Fr. Al Kimel has recently posted an article (The Injustice of Grace) on the triumph of God’s mercy that is well worth reading. The following is an excerpt in which he quotes passages from St. Isaac the Syrian and St. Antony the Great:
The seventh century ascetical master, St. Isaac the Syrian, boldly challenged the portrayal of God as one who rewards the virtuous and punishes the wicked:
Do not call God just, for His justice is not manifest in the things concerning you. And if David calls Him just and upright, His Son revealed to us that He is good and kind. “He is good,” He says, “to the evil and to the impious.” How can you call God just when you come across the Scriptural passage on the wage given to the workers? “Friend, I do thee no wrong I will give unto this last even as unto thee. Is thine eye evil because I am good?” How can a man call God just when he comes across the passage on the prodigal son who wasted his wealth with riotous living, how for the compunction alone which he showed, the father ran and fell upon his neck and gave him authority over all his wealth? None other but His very Son said these things concerning Him, lest we doubt it; and thus He bare witness concerning Him. Where, then, is God’s justice, for whilst we are sinners Christ died for us! But if here He is merciful, we may believe that He will not change. (Homily 60)
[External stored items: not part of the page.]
-- pv_equiv track=rewrite | github.com/0rakul0/TimesSeriesAgent | eval/modelo_hibrido_eval_ativo.py | detectar_coluna_close
-- ===== SOURCE A (Python) =====
-- def detectar_coluna_close(train_cols):
--     """
--     Identifica automaticamente qual coluna representa o preço de fechamento
--     do ativo (Close_PETR4.SA, Close_PRIO3.SA, Close_BZ=F etc).
--
--     Caso não encontre, tenta fallback para qualquer coluna contendo "Close".
--     """
--     closes = [c for c in train_cols if c.startswith("Close_")]
--     if closes:
--         return closes[0]
--
--     closes = [c for c in train_cols if "Close" in c]
--     if not closes:
--         raise KeyError("Nenhuma coluna Close encontrada no checkpoint.")
--     return closes[0]
-- ===== SOURCE B (Python) =====
-- def detectar_coluna_close(train_cols):
--     """Single-pass version: one traversal keeping the first 'Close'-containing
--     column as fallback, returning immediately on the first 'Close_' prefix."""
--     first_contains = None
--     for c in train_cols:
--         if c.startswith("Close_"):
--             return c
--         if first_contains is None and "Close" in c:
--             first_contains = c
--     if first_contains is None:
--         raise KeyError("Nenhuma coluna Close encontrada no checkpoint.")
--     return first_contains
-- ===== Notes on version B (the rewrite author's own statement) =====
-- stated objective: alternative
-- what changed: Replaced A's two list-comprehension scans with a single traversal that returns early on the first 'Close_'-prefixed column and carries the first 'Close'-containing column as a fallback.
import Mathlib
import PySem

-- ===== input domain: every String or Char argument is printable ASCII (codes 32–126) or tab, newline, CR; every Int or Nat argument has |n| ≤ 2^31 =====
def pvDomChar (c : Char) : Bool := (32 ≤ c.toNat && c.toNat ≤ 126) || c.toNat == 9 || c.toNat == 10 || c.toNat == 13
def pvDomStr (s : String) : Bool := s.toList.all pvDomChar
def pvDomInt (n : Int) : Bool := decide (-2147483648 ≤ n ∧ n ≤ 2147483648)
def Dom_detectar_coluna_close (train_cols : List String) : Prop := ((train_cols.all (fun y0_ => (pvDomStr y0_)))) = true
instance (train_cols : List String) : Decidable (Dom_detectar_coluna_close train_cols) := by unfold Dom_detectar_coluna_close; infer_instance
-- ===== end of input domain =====

-- B replaces A's two filtering passes by one early-exit traversal with a fallback accumulator (objective: alternative).
-- Where Python A raises KeyError (no column containing "Close") B raises the same KeyError; those inputs are outside Pre_.

-- ===== PORT A =====
-- closes = [c for c in train_cols if c.startswith("Close_")]; return closes[0] if nonempty,
-- else the same with "Close" in c; KeyError (excluded by Pre_) gives the dummy "".
def detectar_coluna_close (train_cols : List String) : String :=
  let closes := train_cols.filter (fun c => PySem.Str.startswith c "Close_")
  match closes with
  | c :: _ => c
  | [] =>
    let closes2 := train_cols.filter (fun c => PySem.Str.isIn "Close" c)
    match closes2 with
    | c :: _ => c
    | [] => ""   -- raise KeyError: outside Pre_

-- ===== PORT B =====
-- the single for-loop of Source B: early return on a "Close_" prefix, first_contains accumulator otherwise
def detectarAltLoop (cols : List String) (first_contains : Option String) : String :=
  match cols with
  | [] =>
    match first_contains with
    | some c => c
    | none => ""   -- raise KeyError: outside Pre_
  | c :: rest =>
    if PySem.Str.startswith c "Close_" then c
    else detectarAltLoop rest
      (if first_contains.isNone && PySem.Str.isIn "Close" c then some c else first_contains)

def detectar_coluna_close_alt (train_cols : List String) : String :=
  detectarAltLoop train_cols none

-- ===== PRECONDITION & SPEC =====
-- Pre_ excludes exactly the inputs on which Python A raises KeyError: no column contains "Close".
def Pre_detectar_coluna_close (train_cols : List String) : Prop :=
  ∃ c ∈ train_cols, PySem.Str.isIn "Close" c = true
instance (train_cols : List String) : Decidable (Pre_detectar_coluna_close train_cols) := by unfold Pre_detectar_coluna_close; infer_instance
def pvWitness_detectar_coluna_close : List String := ["Open_X", "Close_PETR4.SA"]

def Spec_detectar_coluna_close (train_cols : List String) (out : String) : Prop := out = detectar_coluna_close_alt train_cols
instance (train_cols : List String) (out : String) : Decidable (Spec_detectar_coluna_close train_cols out) := by unfold Spec_detectar_coluna_close; infer_instance

-- ===== CLAIM (what is proved, stated in full; the proofs are below) =====
def Claim_equal_detectar_coluna_close : Prop := ∀ (train_cols : List String), Dom_detectar_coluna_close train_cols → Pre_detectar_coluna_close train_cols → Spec_detectar_coluna_close train_cols (detectar_coluna_close train_cols)

-- ===== LEMMAS AND PROOFS =====

-- the loop, characterised: first prefix match if any, else the accumulator or-else first contains match, else ""
theorem detectarAltLoop_eq (cols : List String) (fc : Option String) :
    detectarAltLoop cols fc =
      match cols.filter (fun c => PySem.Str.startswith c "Close_") with
      | c :: _ => c
      | [] =>
        match fc.or ((cols.filter (fun c => PySem.Str.isIn "Close" c)).head?) with
        | some c => c
        | none => "" := by
  induction cols generalizing fc with
  | nil => cases fc <;> simp [detectarAltLoop]
  | cons c rest ih =>
    simp only [detectarAltLoop, List.filter_cons]
    by_cases hp : PySem.Str.startswith c "Close_" = true
    · rw [if_pos hp, if_pos hp]
    · rw [if_neg hp, if_neg hp]
      cases fc with
      | some a =>
        simp only [Option.isNone_some, Bool.false_and]
        rw [ih]
        by_cases hc : PySem.Str.isIn "Close" c = true
        · rw [if_pos hc]
          cases List.filter (fun c => PySem.Str.startswith c "Close_") rest <;> simp [Option.or]
        · rw [if_neg hc]
          cases List.filter (fun c => PySem.Str.startswith c "Close_") rest <;> simp [Option.or]
      | none =>
        simp only [Option.isNone_none, Bool.true_and]
        rw [ih]
        by_cases hc : PySem.Str.isIn "Close" c = true
        · rw [if_pos hc, if_pos hc]
          cases List.filter (fun c => PySem.Str.startswith c "Close_") rest <;> simp [Option.or]
        · rw [if_neg hc, if_neg hc]

-- ===== VERDICT (by name: the statement is the Claim_ definition above) =====
theorem detectar_coluna_close_spec : Claim_equal_detectar_coluna_close := by
  intro train_cols _ hpre
  unfold Spec_detectar_coluna_close detectar_coluna_close detectar_coluna_close_alt
  rw [detectarAltLoop_eq]
  cases hf : train_cols.filter (fun c => PySem.Str.startswith c "Close_") with
  | cons c rest => simp
  | nil =>
    simp only [Option.none_or]
    cases hg : train_cols.filter (fun c => PySem.Str.isIn "Close" c) with
    | cons c rest => simp
    | nil =>
      exfalso
      obtain ⟨c, hmem, hc⟩ := hpre
      have hmf : c ∈ train_cols.filter (fun c => PySem.Str.isIn "Close" c) :=
        List.mem_filter.mpr ⟨hmem, hc⟩
      rw [hg] at hmf
      exact absurd hmf (List.not_mem_nil)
The gospel dramatically turns upside down conventional, and even biblical, understandings of divine justice. “God is not One who requites evil,” declares St Isaac, “but who sets evil right.” Indeed, Isaac goes even so far as to assert that “mercy is opposed to justice.” Even when God punishes, he does so only for our good:
God chastises with love, not for the sake of revenge—far be it!—but in seeking to make whole his image. And he does not harbour wrath until such time as correction is no longer possible, for he does not seek vengeance for himself. This is the aim of love. Love’s chastisement is for correction, but does not aim at retribution. … The man who chooses to consider God as avenger, presuming that in this manner he bears witness to His justice, the same accuses Him of being bereft of goodness. Far be it that vengeance could ever be found in that Fountain of love and Ocean brimming with goodness!
The Holy Trinity wills only the good of the sinner, even at the cost of justice. But does not the Scripture speak of God’s anger and wrath against sin? These texts, says St Isaac, must be interpreted figuratively, not literally. God does not act out of anger or wrath. He never acts to harm his creatures. He never acts out of vengeance. As St Antony the Great wrote:
God is good, dispassionate, and immutable. Now someone who thinks it reasonable and true to affirm that God does not change, may well ask how, in that case, is it possible to speak of God as rejoicing over those who are good and showing mercy to those who honour Him, and as turning away from the wicked and being angry with sinners. To this it must be answered that God neither rejoices nor grows angry, for to rejoice and to be offended are passions; nor is He won over by the gifts of those who honour Him, for that would mean He is swayed by pleasure. It is not right that the Divinity feel pleasure or displeasure from human conditions. He is good, and He only bestows blessings and never does harm, remaining always the same. We men, on the other hand, if we remain good through resembling God, are united to Him, but if we become evil through not resembling God, we are separated from Him. By living in holiness we cleave to God; but by becoming wicked we make Him our enemy. It is not that He grows angry with us in an arbitrary way, but it is our own sins that prevent God from shining within us and expose us to demons who torture us. And if through prayer and acts of compassion we gain release from our sins, this does not mean that we have won God over and made Him to change, but that through our actions and our turning to the Divinity, we have cured our wickedness and so once more have enjoyment of God’s goodness. Thus to say that God turns away from the wicked is like saying that the sun hides itself from the blind.
To Father Al’s thoughts (which take these quotes to other important conclusions) I would add my own. This thoroughly patristic understanding of God’s justice and the metaphorical sense that must be applied to such words as wrath, etc., is utterly essential in the preaching of the Gospel of Jesus Christ. It goes to the very heart of our understanding of God. Nothing, in my mind, has done more damage to the Gospel of Christ than the loss of this understanding, and the substitution in its place of various theories in which the anger of God has been propitiated by His only Son. It is surely true that Christ’s death is a work of atonement – it makes possible and restores our relationship with God – but it brings about no change in God. The love of God is made manifest in that “while we were yet sinners Christ died for us” (Romans 5:8). The death of Christ on the Cross makes no change in the love of God – but every possible change in the sinners for whom He died.
Every other proclamation of the Gospel that says otherwise seriously distorts the revelation of God in Christ and fails to properly appropriate the Tradition of the Holy Fathers as the Church has received them.